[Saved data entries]
· · · ·

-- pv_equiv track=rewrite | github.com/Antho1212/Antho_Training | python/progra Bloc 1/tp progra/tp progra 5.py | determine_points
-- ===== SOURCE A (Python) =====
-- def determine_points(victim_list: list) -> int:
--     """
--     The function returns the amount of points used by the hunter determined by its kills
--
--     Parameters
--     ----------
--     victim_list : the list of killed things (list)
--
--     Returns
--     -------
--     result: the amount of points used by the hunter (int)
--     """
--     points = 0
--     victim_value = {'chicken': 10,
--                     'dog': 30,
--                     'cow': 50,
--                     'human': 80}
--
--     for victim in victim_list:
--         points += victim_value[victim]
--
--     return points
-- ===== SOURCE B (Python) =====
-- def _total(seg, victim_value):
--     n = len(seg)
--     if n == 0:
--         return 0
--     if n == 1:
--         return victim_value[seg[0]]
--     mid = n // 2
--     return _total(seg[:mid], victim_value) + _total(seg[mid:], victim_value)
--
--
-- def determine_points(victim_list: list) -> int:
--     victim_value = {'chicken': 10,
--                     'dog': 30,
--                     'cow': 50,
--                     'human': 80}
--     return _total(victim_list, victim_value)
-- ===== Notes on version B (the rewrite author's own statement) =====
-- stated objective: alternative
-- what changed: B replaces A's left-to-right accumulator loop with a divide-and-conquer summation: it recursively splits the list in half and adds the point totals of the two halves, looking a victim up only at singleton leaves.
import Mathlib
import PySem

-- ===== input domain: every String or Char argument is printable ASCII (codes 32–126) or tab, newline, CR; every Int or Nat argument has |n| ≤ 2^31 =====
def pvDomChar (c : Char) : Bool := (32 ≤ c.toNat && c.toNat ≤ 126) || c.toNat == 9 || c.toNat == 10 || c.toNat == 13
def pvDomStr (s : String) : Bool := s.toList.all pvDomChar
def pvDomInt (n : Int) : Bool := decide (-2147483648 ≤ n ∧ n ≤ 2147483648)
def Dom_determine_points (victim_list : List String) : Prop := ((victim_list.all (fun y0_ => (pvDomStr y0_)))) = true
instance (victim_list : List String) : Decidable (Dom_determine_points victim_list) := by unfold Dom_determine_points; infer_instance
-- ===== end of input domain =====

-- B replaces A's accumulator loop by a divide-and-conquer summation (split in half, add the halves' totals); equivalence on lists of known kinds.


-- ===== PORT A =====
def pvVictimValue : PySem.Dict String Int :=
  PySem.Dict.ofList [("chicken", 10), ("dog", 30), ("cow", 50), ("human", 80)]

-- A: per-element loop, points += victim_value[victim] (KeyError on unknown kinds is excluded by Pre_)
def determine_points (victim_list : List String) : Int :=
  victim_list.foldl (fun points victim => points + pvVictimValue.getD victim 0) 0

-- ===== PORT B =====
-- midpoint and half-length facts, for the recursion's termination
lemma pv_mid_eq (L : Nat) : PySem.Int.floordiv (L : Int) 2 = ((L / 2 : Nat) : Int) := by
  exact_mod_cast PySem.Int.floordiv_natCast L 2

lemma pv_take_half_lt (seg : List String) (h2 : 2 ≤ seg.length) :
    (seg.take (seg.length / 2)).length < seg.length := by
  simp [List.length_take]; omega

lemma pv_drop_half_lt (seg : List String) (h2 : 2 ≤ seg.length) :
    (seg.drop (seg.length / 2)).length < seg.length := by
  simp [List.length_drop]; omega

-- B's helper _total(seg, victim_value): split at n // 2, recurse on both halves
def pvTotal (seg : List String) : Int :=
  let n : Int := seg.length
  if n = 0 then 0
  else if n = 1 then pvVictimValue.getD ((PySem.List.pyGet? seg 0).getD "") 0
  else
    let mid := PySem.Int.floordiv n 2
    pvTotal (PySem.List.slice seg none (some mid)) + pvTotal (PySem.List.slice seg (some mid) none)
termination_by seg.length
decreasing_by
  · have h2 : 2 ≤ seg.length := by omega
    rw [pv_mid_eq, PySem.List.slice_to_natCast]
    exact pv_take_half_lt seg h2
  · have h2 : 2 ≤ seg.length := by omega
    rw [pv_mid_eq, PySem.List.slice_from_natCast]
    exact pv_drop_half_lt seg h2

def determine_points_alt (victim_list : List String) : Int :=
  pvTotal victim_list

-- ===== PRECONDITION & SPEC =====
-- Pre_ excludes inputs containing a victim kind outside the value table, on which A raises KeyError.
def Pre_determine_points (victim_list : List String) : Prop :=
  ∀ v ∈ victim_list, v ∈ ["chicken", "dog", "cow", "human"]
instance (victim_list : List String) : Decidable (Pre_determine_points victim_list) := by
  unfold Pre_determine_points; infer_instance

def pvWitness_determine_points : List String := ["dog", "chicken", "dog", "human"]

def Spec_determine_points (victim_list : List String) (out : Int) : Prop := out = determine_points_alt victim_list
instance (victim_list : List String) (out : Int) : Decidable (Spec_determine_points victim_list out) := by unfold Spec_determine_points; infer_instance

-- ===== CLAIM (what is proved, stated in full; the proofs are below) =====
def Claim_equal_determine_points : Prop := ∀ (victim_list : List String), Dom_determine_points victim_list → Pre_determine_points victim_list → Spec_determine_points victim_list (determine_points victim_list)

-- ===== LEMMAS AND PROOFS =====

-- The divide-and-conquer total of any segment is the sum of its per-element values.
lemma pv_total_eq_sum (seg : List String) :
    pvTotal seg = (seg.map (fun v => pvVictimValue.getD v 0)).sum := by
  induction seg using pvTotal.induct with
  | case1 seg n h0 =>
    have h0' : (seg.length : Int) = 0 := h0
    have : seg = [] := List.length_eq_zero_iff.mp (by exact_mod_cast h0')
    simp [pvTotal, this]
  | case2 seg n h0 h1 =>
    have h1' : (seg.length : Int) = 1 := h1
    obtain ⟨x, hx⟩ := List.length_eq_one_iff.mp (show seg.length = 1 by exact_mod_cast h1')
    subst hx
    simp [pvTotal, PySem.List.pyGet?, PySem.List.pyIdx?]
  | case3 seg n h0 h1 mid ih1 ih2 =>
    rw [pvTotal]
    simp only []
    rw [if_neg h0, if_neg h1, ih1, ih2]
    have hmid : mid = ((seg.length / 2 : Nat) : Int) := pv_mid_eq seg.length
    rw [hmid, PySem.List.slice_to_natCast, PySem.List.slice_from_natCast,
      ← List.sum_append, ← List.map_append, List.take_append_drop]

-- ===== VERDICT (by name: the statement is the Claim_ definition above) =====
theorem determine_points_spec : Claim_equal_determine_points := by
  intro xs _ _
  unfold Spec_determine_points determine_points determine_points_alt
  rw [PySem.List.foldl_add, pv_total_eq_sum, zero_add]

· · · ·

**Work to complete**
Every entry above should be retyped exactly as it appears.

**Expected output**
-- pv_equiv track=rewrite | github.com/Antho1212/Antho_Training | python/progra Bloc 1/tp progra/tp progra 5.py | determine_points
-- ===== SOURCE A (Python) =====
-- def determine_points(victim_list: list) -> int:
--     """
--     The function returns the amount of points used by the hunter determined by its kills
--
--     Parameters
--     ----------
--     victim_list : the list of killed things (list)
--
--     Returns
--     -------
--     result: the amount of points used by the hunter (int)
--     """
--     points = 0
--     victim_value = {'chicken': 10,
--                     'dog': 30,
--                     'cow': 50,
--                     'human': 80}
--
--     for victim in victim_list:
--         points += victim_value[victim]
--
--     return points
-- ===== SOURCE B (Python) =====
-- def _total(seg, victim_value):
--     n = len(seg)
--     if n == 0:
--         return 0
--     if n == 1:
--         return victim_value[seg[0]]
--     mid = n // 2
--     return _total(seg[:mid], victim_value) + _total(seg[mid:], victim_value)
--
--
-- def determine_points(victim_list: list) -> int:
--     victim_value = {'chicken': 10,
--                     'dog': 30,
--                     'cow': 50,
--                     'human': 80}
--     return _total(victim_list, victim_value)
-- ===== Notes on version B (the rewrite author's own statement) =====
-- stated objective: alternative
-- what changed: B replaces A's left-to-right accumulator loop with a divide-and-conquer summation: it recursively splits the list in half and adds the point totals of the two halves, looking a victim up only at singleton leaves.
import Mathlib
import PySem

-- ===== input domain: every String or Char argument is printable ASCII (codes 32–126) or tab, newline, CR; every Int or Nat argument has |n| ≤ 2^31 =====
def pvDomChar (c : Char) : Bool := (32 ≤ c.toNat && c.toNat ≤ 126) || c.toNat == 9 || c.toNat == 10 || c.toNat == 13
def pvDomStr (s : String) : Bool := s.toList.all pvDomChar
def pvDomInt (n : Int) : Bool := decide (-2147483648 ≤ n ∧ n ≤ 2147483648)
def Dom_determine_points (victim_list : List String) : Prop := ((victim_list.all (fun y0_ => (pvDomStr y0_)))) = true
instance (victim_list : List String) : Decidable (Dom_determine_points victim_list) := by unfold Dom_determine_points; infer_instance
-- ===== end of input domain =====

-- B replaces A's accumulator loop by a divide-and-conquer summation (split in half, add the halves' totals); equivalence on lists of known kinds.


-- ===== PORT A =====
def pvVictimValue : PySem.Dict String Int :=
  PySem.Dict.ofList [("chicken", 10), ("dog", 30), ("cow", 50), ("human", 80)]

-- A: per-element loop, points += victim_value[victim] (KeyError on unknown kinds is excluded by Pre_)
def determine_points (victim_list : List String) : Int :=
  victim_list.foldl (fun points victim => points + pvVictimValue.getD victim 0) 0

-- ===== PORT B =====
-- midpoint and half-length facts, for the recursion's termination
lemma pv_mid_eq (L : Nat) : PySem.Int.floordiv (L : Int) 2 = ((L / 2 : Nat) : Int) := by
  exact_mod_cast PySem.Int.floordiv_natCast L 2

lemma pv_take_half_lt (seg : List String) (h2 : 2 ≤ seg.length) :
    (seg.take (seg.length / 2)).length < seg.length := by
  simp [List.length_take]; omega

lemma pv_drop_half_lt (seg : List String) (h2 : 2 ≤ seg.length) :
    (seg.drop (seg.length / 2)).length < seg.length := by
  simp [List.length_drop]; omega

-- B's helper _total(seg, victim_value): split at n // 2, recurse on both halves
def pvTotal (seg : List String) : Int :=
  let n : Int := seg.length
  if n = 0 then 0
  else if n = 1 then pvVictimValue.getD ((PySem.List.pyGet? seg 0).getD "") 0
  else
    let mid := PySem.Int.floordiv n 2
    pvTotal (PySem.List.slice seg none (some mid)) + pvTotal (PySem.List.slice seg (some mid) none)
termination_by seg.length
decreasing_by
  · have h2 : 2 ≤ seg.length := by omega
    rw [pv_mid_eq, PySem.List.slice_to_natCast]
    exact pv_take_half_lt seg h2
  · have h2 : 2 ≤ seg.length := by omega
    rw [pv_mid_eq, PySem.List.slice_from_natCast]
    exact pv_drop_half_lt seg h2

def determine_points_alt (victim_list : List String) : Int :=
  pvTotal victim_list

-- ===== PRECONDITION & SPEC =====
-- Pre_ excludes inputs containing a victim kind outside the value table, on which A raises KeyError.
def Pre_determine_points (victim_list : List String) : Prop :=
  ∀ v ∈ victim_list, v ∈ ["chicken", "dog", "cow", "human"]
instance (victim_list : List String) : Decidable (Pre_determine_points victim_list) := by
  unfold Pre_determine_points; infer_instance

def pvWitness_determine_points : List String := ["dog", "chicken", "dog", "human"]

def Spec_determine_points (victim_list : List String) (out : Int) : Prop := out = determine_points_alt victim_list
instance (victim_list : List String) (out : Int) : Decidable (Spec_determine_points victim_list out) := by unfold Spec_determine_points; infer_instance

-- ===== CLAIM (what is proved, stated in full; the proofs are below) =====
def Claim_equal_determine_points : Prop := ∀ (victim_list : List String), Dom_determine_points victim_list → Pre_determine_points victim_list → Spec_determine_points victim_list (determine_points victim_list)

-- ===== LEMMAS AND PROOFS =====

-- The divide-and-conquer total of any segment is the sum of its per-element values.
lemma pv_total_eq_sum (seg : List String) :
    pvTotal seg = (seg.map (fun v => pvVictimValue.getD v 0)).sum := by
  induction seg using pvTotal.induct with
  | case1 seg n h0 =>
    have h0' : (seg.length : Int) = 0 := h0
    have : seg = [] := List.length_eq_zero_iff.mp (by exact_mod_cast h0')
    simp [pvTotal, this]
  | case2 seg n h0 h1 =>
    have h1' : (seg.length : Int) = 1 := h1
    obtain ⟨x, hx⟩ := List.length_eq_one_iff.mp (show seg.length = 1 by exact_mod_cast h1')
    subst hx
    simp [pvTotal, PySem.List.pyGet?, PySem.List.pyIdx?]
  | case3 seg n h0 h1 mid ih1 ih2 =>
    rw [pvTotal]
    simp only []
    rw [if_neg h0, if_neg h1, ih1, ih2]
    have hmid : mid = ((seg.length / 2 : Nat) : Int) := pv_mid_eq seg.length
    rw [hmid, PySem.List.slice_to_natCast, PySem.List.slice_from_natCast,
      ← List.sum_append, ← List.map_append, List.take_append_drop]

-- ===== VERDICT (by name: the statement is the Claim_ definition above) =====
theorem determine_points_spec : Claim_equal_determine_points := by
  intro xs _ _
  unfold Spec_determine_points determine_points determine_points_alt
  rw [PySem.List.foldl_add, pv_total_eq_sum, zero_add]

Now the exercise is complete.